Advertisements

I am trying to optimize the best I can a DAXPY procedure. However,

there is a mistake in the following code that I cannot spot:

```
#include <stdio.h>
#include <time.h>
void daxpy(int n, double a, double *x, double *y) {
int i;
double y0, y1, y2, y3, x0, x1, x2, x3;
// loop unrolling
for (i = 0; i < n; i += 4) {
// multiple accumulating registers
x0 = x[i];
x1 = x[i + 1];
x2 = x[i + 2];
x3 = x[i + 3];
y0 = y[i];
y1 = y[i + 1];
y2 = y[i + 2];
y3 = y[i + 3];
y0 += a * x0;
y1 += a * x1;
y2 += a * x2;
y3 += a * x3;
y[i] = y0;
y[i + 1] = y1;
y[i + 2] = y2;
y[i + 3] = y3;
}
}
int main() {
int n = 10000000;
double a = 2.0;
double x[n];
double y[n];
int i;
for (i = 0; i < n; ++i) {
x[i] = (double)i;
y[i] = (double)i;
}
clock_t start = clock();
daxpy(n, a, x, y);
clock_t end = clock();
double time_elapsed = (double)(end - start) / CLOCKS_PER_SEC;
printf("Time elapsed: %f seconds\n", time_elapsed);
return 0;
}
```

When executing the binary I am getting the following error message:

```
Segmentation fault: 11
```

Using LLDB I am getting:

```
Process 89219 stopped
* thread #1, queue = 'com.apple.main-thread', stop reason = EXC_BAD_ACCESS (code=1, address=0x7ff7bb2b2cc0)
frame #0: 0x0000000100003e4f daxpy.x`main at daxpy.c:38:14
35 double y[n];
36 int i;
37 for (i = 0; i < n; ++i) {
-> 38 x[i] = (double)i;
39 y[i] = (double)i;
40 }
41 clock_t start = clock();
Target 0: (daxpy.x) stopped.
```

But I can’t spot what is the mistake on lines 38 and 39. Any help?

### >Solution :

Assuming `sizeof(double) == 8`

you try to allocate 160MB on the stack. The stack is not usually as big.

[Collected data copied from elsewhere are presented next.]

lemma run_rel (n : Int) : ∀ (cmds : List String) (a : AState) (b : BState),
    SimRel n a b →
    validCmds ((n.toNat : Int) - (b.stack.length : Int)) ((b.stack.length : Int)) cmds = true →
    ∃ a' b', runA a cmds = some a' ∧ runB b cmds = some b' ∧ SimRel n a' b' := by
  intro cmds
  induction cmds with
  | nil => intro a b hr _; exact ⟨a, b, rfl, rfl, hr⟩
  | cons s rest ih =>
    intro a b hr hv
    by_cases hC : s = "C"
    · subst hC
      rw [validCmds, if_pos rfl] at hv
      rw [Bool.and_eq_true, decide_eq_true_eq] at hv
      obtain ⟨h2, hrest⟩ := hv
      have hlive : 2 ≤ b.rows.length := by
        have hcount := hr.count
        omega
      obtain ⟨a', b', hA, hB, hr', hlen1⟩ := step_C n a b hr hlive
      obtain ⟨a'', b'', hA2, hB2, hr2⟩ := ih a' b' hr' (by
        rw [hlen1]
        have e1 : ((n.toNat : Int) - ((b.stack.length + 1 : Nat) : Int)) =
            (n.toNat : Int) - (b.stack.length : Int) - 1 := by push_cast; ring
        have e2 : (((b.stack.length + 1 : Nat)) : Int) = (b.stack.length : Int) + 1 := by
          push_cast; ring
        rw [e1, e2]
        exact hrest)
      exact ⟨a'', b'', by rw [runA_cons a _ _ a' hA]; exact hA2,
        by rw [runB_cons b _ _ b' hB]; exact hB2, hr2⟩
    · by_cases hZ : s = "Z"
      · subst hZ
        rw [validCmds, if_neg (by decide), if_pos rfl] at hv
        rw [Bool.and_eq_true, decide_eq_true_eq] at hv
        obtain ⟨h1, hrest⟩ := hv
        have hne : b.stack ≠ [] := by
          intro hc
          rw [hc] at h1
          simp at h1
        obtain ⟨a', b', hA, hB, hr', hstk'⟩ := step_Z n a b hr hne
        obtain ⟨a'', b'', hA2, hB2, hr2⟩ := ih a' b' hr' (by
          have e1 : ((n.toNat : Int) - (b'.stack.length : Int)) =
              (n.toNat : Int) - (b.stack.length : Int) + 1 := by omega
          have e2 : ((b'.stack.length : Int)) = (b.stack.length : Int) - 1 := by omega
          rw [e1, e2]
          exact hrest)
        exact ⟨a'', b'', by rw [runA_cons a _ _ a' hA]; exact hA2,
          by rw [runB_cons b _ _ b' hB]; exact hB2, hr2⟩
      · rw [validCmds, if_neg hC, if_neg hZ] at hv
        cases hsp : PySem.Str.split? s " " with
        | none => rw [hsp] at hv; exact absurd hv (by simp)
        | some l =>
          rw [hsp] at hv
          match l, hv with
          | [dir, num], hv =>
            rw [Bool.and_eq_true] at hv
            obtain ⟨hsome, hrest⟩ := hv
            obtain ⟨m, hm⟩ := Option.isSome_iff_exists.mp hsome
            obtain ⟨a', b', hA, hB, hr', hstk'⟩ :=
              step_move n a b s dir num m hr hC hZ hsp hm
            obtain ⟨a'', b'', hA2, hB2, hr2⟩ := ih a' b' hr' (by rw [hstk']; exact hrest)
            exact ⟨a'', b'', by rw [runA_cons a _ _ a' hA]; exact hA2,
              by rw [runB_cons b _ _ b' hB]; exact hB2, hr2⟩

-- ---------- the final rendering ----------
lemma mark_spec : ∀ (stack : List Int) (res : List String),
    (∀ x ∈ stack, 0 ≤ x ∧ x < (res.length : Int)) →
    ∃ res', stack.foldl (fun acc r => acc.bind (fun l => PySem.List.pySet? l r "X")) (some res)
        = some res' ∧ res'.length = res.length ∧
      ∀ i : Nat, i < res.length →
        res'[i]? = if (i : Int) ∈ stack then some "X" else res[i]? := by
  intro stack
  induction stack with
  | nil =>
    intro res _
    exact ⟨res, rfl, rfl, by intro i _; simp⟩
  | cons r rest ih =>
    intro res hb
    have hr := hb r List.mem_cons_self
    have hcast : ((r.toNat : Nat) : Int) = r := Int.toNat_of_nonneg hr.1
    have hlt : r.toNat < res.length := by omega
    have hset : PySem.List.pySet? res r "X" = some (res.set r.toNat "X") := by
      rw [← hcast]
      exact PySem.List.pySet?_natCast res r.toNat "X" hlt
    obtain ⟨res', h1, h2, h3⟩ := ih (res.set r.toNat "X") (by
      intro x hx
      have := hb x (List.mem_cons_of_mem _ hx)
      simpa using this)
    refine ⟨res', ?_, by simpa using h2, ?_⟩
    · rw [List.foldl_cons]
      show rest.foldl _ ((some res).bind (fun l => PySem.List.pySet? l r "X")) = some res'
      rw [Option.bind_some, hset]
      exact h1
    · intro i hi
      rw [h3 i (by simpa using hi), List.getElem?_set]
      by_cases hmem : (i : Int) ∈ rest
      · rw [if_pos (List.mem_cons_of_mem _ hmem), if_pos hmem]
      · rw [if_neg hmem]
        by_cases hir : r.toNat = i
        · have hmemc : (i : Int) ∈ r :: rest := by
            have : (i : Int) = r := by omega
            rw [this]
            exact List.mem_cons_self
          rw [if_pos hir, if_pos (show r.toNat < res.length by omega), if_pos hmemc]
        · rw [if_neg hir, if_neg (by
            intro hc
            rcases List.mem_cons.mp hc with h | h
            · exact hir (by omega)
            · exact hmem h)]

-- ---------- the initial states are related ----------
lemma initRel (n k : Int) (hn2 : 2 ≤ n) (hk0 : 0 ≤ k) (hkn : k < n) :
    SimRel n (AState.mk (initDict n) [] (some k) (List.replicate n.toNat "O"))
      (BState.mk (PySem.List.pyRange 0 n 1) k []) := by
  have hlen : (PySem.List.pyRange 0 n 1).length = n.toNat := by
    rw [PySem.List.length_pyRange_one]
    congr 1
    omega
  have hgv : ∀ i : Nat, i < n.toNat → gv (PySem.List.pyRange 0 n 1) i = (i : Int) := by
    intro i hi
    rw [gv, List.getD_eq_getElem _ 0 (by rw [hlen]; exact hi), PySem.List.getElem_pyRange_one]
    omega
  refine ⟨PySem.List.pairwise_lt_pyRange_one 0 n, ?_, by simp, by simp [hlen], ?_, by simp, ?_, trivial, ?_⟩
  · intro x hx
    rw [PySem.List.mem_pyRange_one] at hx
    exact hx
  · refine ⟨k.toNat, (Int.toNat_of_nonneg hk0).symm, by rw [hlen]; omega, ?_⟩
    show some k = some (gv (PySem.List.pyRange 0 n 1) k.toNat)
    rw [hgv k.toNat (by omega)]
    congr 1
    omega
  · intro i hi
    rw [List.getElem?_replicate, if_pos hi]
    simp
  · intro i hi
    rw [hlen] at hi
    show (initDict n).get? (gv (PySem.List.pyRange 0 n 1) i) =
      some (prevO (PySem.List.pyRange 0 n 1) i, nextO (PySem.List.pyRange 0 n 1) (i+1))
    rw [hgv i hi, initDict_get? n hn2 i (by omega)]
    congr 1
    refine Prod.ext ?_ ?_
    · show (if (i:Int) = 0 then none else some ((i:Int) - 1)) = prevO (PySem.List.pyRange 0 n 1) i
      symm
      rw [prevO]
      cases i with
      | zero => simp
      | succ q =>
        rw [if_neg (by omega), if_neg (by omega)]
        have e : q + 1 - 1 = q := rfl
        rw [e, hgv q (by omega)]
        congr 1
        push_cast
        ring
    · show (if (i:Int) = n - 1 then none else some ((i:Int) + 1)) = nextO (PySem.List.pyRange 0 n 1) (i+1)
      symm
      rw [nextO]
      by_cases he : i + 1 < n.toNat
      · rw [List.getElem?_eq_getElem (by rw [hlen]; exact he), if_neg (by omega),
          PySem.List.getElem_pyRange_one]
        have e : (0 : Int) + ((i+1 : Nat) : Int) = (i : Int) + 1 := by push_cast; ring
        rw [e]
      · rw [List.getElem?_eq_none (by rw [hlen]; omega), if_pos (by omega)]
theorem step_eq (p : List (List Int)) (e : List Int) (n : Nat) (hp : p.length < n) :
    placeRow p.length (padOut (T p n) e.length n) 0 e = T (p ++ [e]) n := by
  apply List.ext_getElem?
  intro k
  rw [placeRow_getElem?, padOut_eq]
  have hlen : (T p n).length = maxLen p := by simp [T]
  have hpad : ∀ (j : Nat), (T p n ++ List.replicate (e.length - (T p n).length) (List.replicate n none))[j]? =
      if j < max (maxLen p) e.length then some (rowT p n j) else none := by
    intro j
    by_cases hj : j < maxLen p
    · rw [List.getElem?_append_left (by omega), T_getElem?]
      simp [hj]
    · rw [List.getElem?_append_right (by omega), List.getElem?_replicate, hlen]
      by_cases hj2 : j < max (maxLen p) e.length
      · have : j - maxLen p < e.length - maxLen p := by omega
        simp [this, hj2, rowT_blank p n j (by omega)]
      · have : ¬ (j - maxLen p < e.length - maxLen p) := by omega
        simp [this, hj2]
  rw [T_getElem?, maxLen_append_single]
  simp only [Nat.zero_le, if_pos, Nat.sub_zero]
  by_cases hke : k < e.length
  · rw [List.getElem?_eq_getElem hke]
    simp only []
    rw [hpad k]
    have hkm : k < max (maxLen p) e.length := by omega
    simp only [hkm, if_pos, Option.map_some]
    congr 1
    -- (rowT p n k).set p.length (some e[k]) = rowT (p ++ [e]) n k
    apply List.ext_getElem?
    intro i
    simp only [List.getElem?_set, rowT, List.getElem?_map]
    by_cases hi : i < n
    · rw [List.getElem?_range hi]
      by_cases hip : p.length = i
      · subst hip
        simp only [List.length_map, List.length_range, hp, if_pos,
          Option.map_some, cellT]
        rw [List.getElem?_append_right (Nat.le_refl _)]
        simp [List.getElem?_eq_getElem hke]
      · rw [if_neg hip]
        simp only [Option.map_some, cellT]
        by_cases hlt : i < p.length
        · rw [List.getElem?_append_left hlt]
        · rw [List.getElem?_append_right (by omega)]
          have h1 : p[i]? = none := by rw [List.getElem?_eq_none (by omega)]
          have h2 : ([e] : List (List Int))[i - p.length]? = none := by
            rw [List.getElem?_eq_none (by simp; omega)]
          simp [h1, h2]
    · have hip : p.length ≠ i := by omega
      rw [if_neg hip, List.getElem?_eq_none (l := List.range n) (by simpa using Nat.le_of_not_lt hi)]
      simp
  · rw [List.getElem?_eq_none (l := e) (by omega)]
    rw [hpad k]
    by_cases hkm : k < max (maxLen p) e.length
    · simp only [hkm, if_pos]
      congr 1
      simp only [rowT]
      apply List.map_congr_left
      intro i _
      simp only [cellT]
      by_cases hlt : i < p.length
      · rw [List.getElem?_append_left hlt]
      · by_cases hip : i = p.length
        · subst hip
          rw [List.getElem?_append_right (Nat.le_refl _)]
          simp only [Nat.sub_self, List.getElem?_cons_zero, Option.getD_some]
          rw [List.getElem?_eq_none (l := e) (by omega)]
          have h1 : p[p.length]? = none := by simp
          rw [h1]
          simp
        · rw [List.getElem?_append_right (by omega)]
          have h1 : p[i]? = none := by rw [List.getElem?_eq_none (by omega)]
          have h2 : ([e] : List (List Int))[i - p.length]? = none := by
            rw [List.getElem?_eq_none (by simp; omega)]
          simp [h1, h2]
    · simp [hkm]
-- pv_equiv track=rewrite | github.com/GenryEden/kpolyakovName | 409.py | f
-- ===== SOURCE A (Python) =====
-- def f(x):
-- 	a = 0
-- 	b = 1
-- 	while x > 0:
-- 		a += 1
-- 		b *= x % 10
-- 		x //= 10
-- 	return a, b
-- ===== SOURCE B (Python) =====
-- def f(x):
--     if x <= 0:
--         return 0, 1
--     s = str(x)
--     b = 1
--     for c in s:
--         b *= int(c)
--     return len(s), b
-- ===== Notes on version B (the rewrite author's own statement) =====
-- stated objective: alternative
-- what changed: Extracts the digits by converting x to its decimal string and traversing the characters (high-to-low), instead of A's low-to-high modular-arithmetic loop with % and //.
import Mathlib
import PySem

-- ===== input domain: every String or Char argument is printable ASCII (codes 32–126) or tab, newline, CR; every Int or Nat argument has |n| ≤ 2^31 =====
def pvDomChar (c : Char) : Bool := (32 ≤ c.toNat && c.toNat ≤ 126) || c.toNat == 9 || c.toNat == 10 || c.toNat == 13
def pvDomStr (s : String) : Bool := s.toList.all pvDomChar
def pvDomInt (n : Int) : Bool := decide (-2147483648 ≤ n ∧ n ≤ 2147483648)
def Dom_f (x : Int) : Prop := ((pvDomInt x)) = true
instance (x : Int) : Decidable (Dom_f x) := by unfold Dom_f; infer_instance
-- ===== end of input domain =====

-- B re-implements A's modular-arithmetic digit loop as a traversal of str(x);
-- same return value everywhere, no speed claim.

-- termination helper for port A's while-loop (cited by `decreasing_by`)
theorem fLoop_dec (x : Int) (h : 0 < x) :
    (PySem.Int.floordiv x 10).toNat < x.toNat := by
  have : PySem.Int.floordiv x 10 = x / 10 :=
    Int.fdiv_eq_ediv_of_nonneg x (by norm_num)
  rw [this]
  omega

-- ===== PORT A =====
-- while x > 0: a += 1; b *= x % 10; x //= 10
def fLoop (x a b : Int) : Int × Int :=
  if h : 0 < x then
    fLoop (PySem.Int.floordiv x 10) (a + 1) (b * PySem.Int.mod x 10)
  else
    (a, b)
termination_by x.toNat
decreasing_by exact fLoop_dec x h

def f (x : Int) : Int × Int := fLoop x 0 1

-- ===== PORT B =====
-- if x <= 0: return 0, 1; s = str(x); b = 1; for c in s: b *= int(c); return len(s), b
-- int(c) on a single decimal-digit character is exactly c.toNat - 48.
def f_alt (x : Int) : Int × Int :=
  if x ≤ 0 then (0, 1)
  else
    let s := PySem.Int.toStr x
    let b := s.toList.foldl (fun b c => b * ((c.toNat : Int) - 48)) 1
    (PySem.Str.len s, b)

-- ===== PRECONDITION & SPEC =====
def Spec_f (x : Int) (out : Int × Int) : Prop := out = f_alt x
instance (x : Int) (out : Int × Int) : Decidable (Spec_f x out) := by unfold Spec_f; infer_instance

-- ===== CLAIM (what is proved, stated in full; the proofs are below) =====
def Claim_equal_f : Prop := ∀ (x : Int), Dom_f x → Spec_f x (f x)

-- ===== LEMMAS AND PROOFS =====

-- A's loop computes the length and product of Nat.digits 10
theorem fLoop_eq_digits (n : Nat) : ∀ (a b : Int),
    fLoop (n : Int) a b =
      (a + (Nat.digits 10 n).length, b * ((Nat.digits 10 n).map (fun d : Nat => (d : Int))).prod) := by
  induction n using Nat.strong_induction_on with
  | _ n ih =>
    intro a b
    rcases Nat.eq_zero_or_pos n with h0 | hpos
    · subst h0; rw [fLoop]; simp
    · rw [fLoop]
      have hx : (0:Int) < (n : Int) := by exact_mod_cast hpos
      rw [dif_pos hx]
      have hdiv : PySem.Int.floordiv (n : Int) 10 = ((n / 10 : Nat) : Int) := by
        rw [PySem.Int.floordiv, Int.fdiv_eq_ediv_of_nonneg _ (by norm_num)]
        exact Eq.symm (Nat.ToInt.div_congr rfl rfl)
      have hmod : PySem.Int.mod (n : Int) 10 = ((n % 10 : Nat) : Int) := by
        rw [PySem.Int.mod, Int.fmod_eq_emod_of_nonneg _ (by norm_num)]
        exact Eq.symm (Nat.ToInt.mod_congr rfl rfl)
      rw [hdiv, hmod, ih (n / 10) (Nat.div_lt_self hpos (by norm_num))]
      rw [Nat.digits_def' (by norm_num : 1 < 10) hpos]
      rw [Prod.mk.injEq]
      refine ⟨?_, ?_⟩
      · rw [List.length_cons]; push_cast; ring
      · rw [List.map_cons, List.prod_cons]; push_cast; ring

-- Nat.toDigitsCore is the big-endian digit string
theorem toDigitsCore_eq (fuel : Nat) : ∀ (n : Nat) (l : List Char), 0 < n → n < fuel →
    Nat.toDigitsCore 10 fuel n l = ((Nat.digits 10 n).map Nat.digitChar).reverse ++ l := by
  induction fuel with
  | zero => intro n l h hf; omega
  | succ f ih =>
    intro n l hpos hf
    have hstep : Nat.toDigitsCore 10 (f + 1) n l =
        if n / 10 = 0 then (n % 10).digitChar :: l
        else Nat.toDigitsCore 10 f (n / 10) ((n % 10).digitChar :: l) := rfl
    rw [hstep]
    by_cases h10 : n / 10 = 0
    · rw [if_pos h10]
      have : Nat.digits 10 n = [n % 10] := by
        rw [Nat.digits_def' (by norm_num : 1 < 10) hpos, h10]
        simp
      rw [this]; simp
    · rw [if_neg h10]
      have hlt : n / 10 < f := by
        have := Nat.div_lt_self hpos (by norm_num : 1 < 10)
        omega
      rw [ih (n / 10) _ (Nat.pos_of_ne_zero h10) hlt]
      rw [Nat.digits_def' (by norm_num : 1 < 10) hpos]
      simp

theorem digitChar_val (d : Nat) (h : d < 10) :
    ((Nat.digitChar d).toNat : Int) - 48 = (d : Int) := by
  interval_cases d <;> decide

theorem foldl_mul (g : Char → Int) (l : List Char) : ∀ (b : Int),
    l.foldl (fun b c => b * g c) b = b * (l.map g).prod := by
  induction l with
  | nil => intro b; simp
  | cons c t ih => intro b; simp [List.foldl_cons, ih]; ring

-- ===== VERDICT (by name: the statement is the Claim_ definition above) =====
theorem f_spec : Claim_equal_f := by
  intro x _
  unfold Spec_f f f_alt
  by_cases hx : x ≤ 0
  · rw [if_pos hx, fLoop, dif_neg (by omega)]
  · have hx' : 0 < x := by omega
    obtain ⟨n, rfl⟩ : ∃ n : Nat, x = (n : Int) := ⟨x.toNat, by omega⟩
    have hnpos : 0 < n := by exact_mod_cast hx'
    rw [if_neg hx, fLoop_eq_digits n 0 1]
    have htc : PySem.Int.toChars (n : Int) = ((Nat.digits 10 n).map Nat.digitChar).reverse := by
      rw [PySem.Int.toChars, if_neg (by omega : ¬ (n : Int) < 0), Nat.toDigits]
      simp only [Int.toNat_natCast]
      rw [toDigitsCore_eq (n + 1) n [] hnpos (Nat.lt_succ_self n)]
      simp
    have hlist : (PySem.Int.toStr (n : Int)).toList =
        ((Nat.digits 10 n).map Nat.digitChar).reverse := by
      rw [PySem.Int.toList_toStr, htc]
    have hmap : ((Nat.digits 10 n).map Nat.digitChar).reverse.map
          (fun c => ((c.toNat : Int) - 48))
        = ((Nat.digits 10 n).map (fun d : Nat => (d : Int))).reverse := by
      rw [← List.map_reverse, List.map_map, ← List.map_reverse]
      refine List.map_congr_left fun d hd => ?_
      exact digitChar_val d (Nat.digits_lt_base (by norm_num) (List.mem_reverse.mp hd))
    simp only [PySem.Str.len, hlist, foldl_mul, hmap, List.prod_reverse, one_mul, zero_add,
      List.length_reverse, List.length_map]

You need to allocate it from the heap

```
size_t n = 10000000;
double a = 2.0;
double *x = malloc(sizeof(*x) * n);
double *y = malloc(sizeof(*y) * n);
```

`for (i = 0; i < n;`

where `n`

is the array size.

What happens if you

```
y1 = y[i + 1];
y2 = y[i + 2];
y3 = y[i + 3];
```

You may access the array outside the bounds.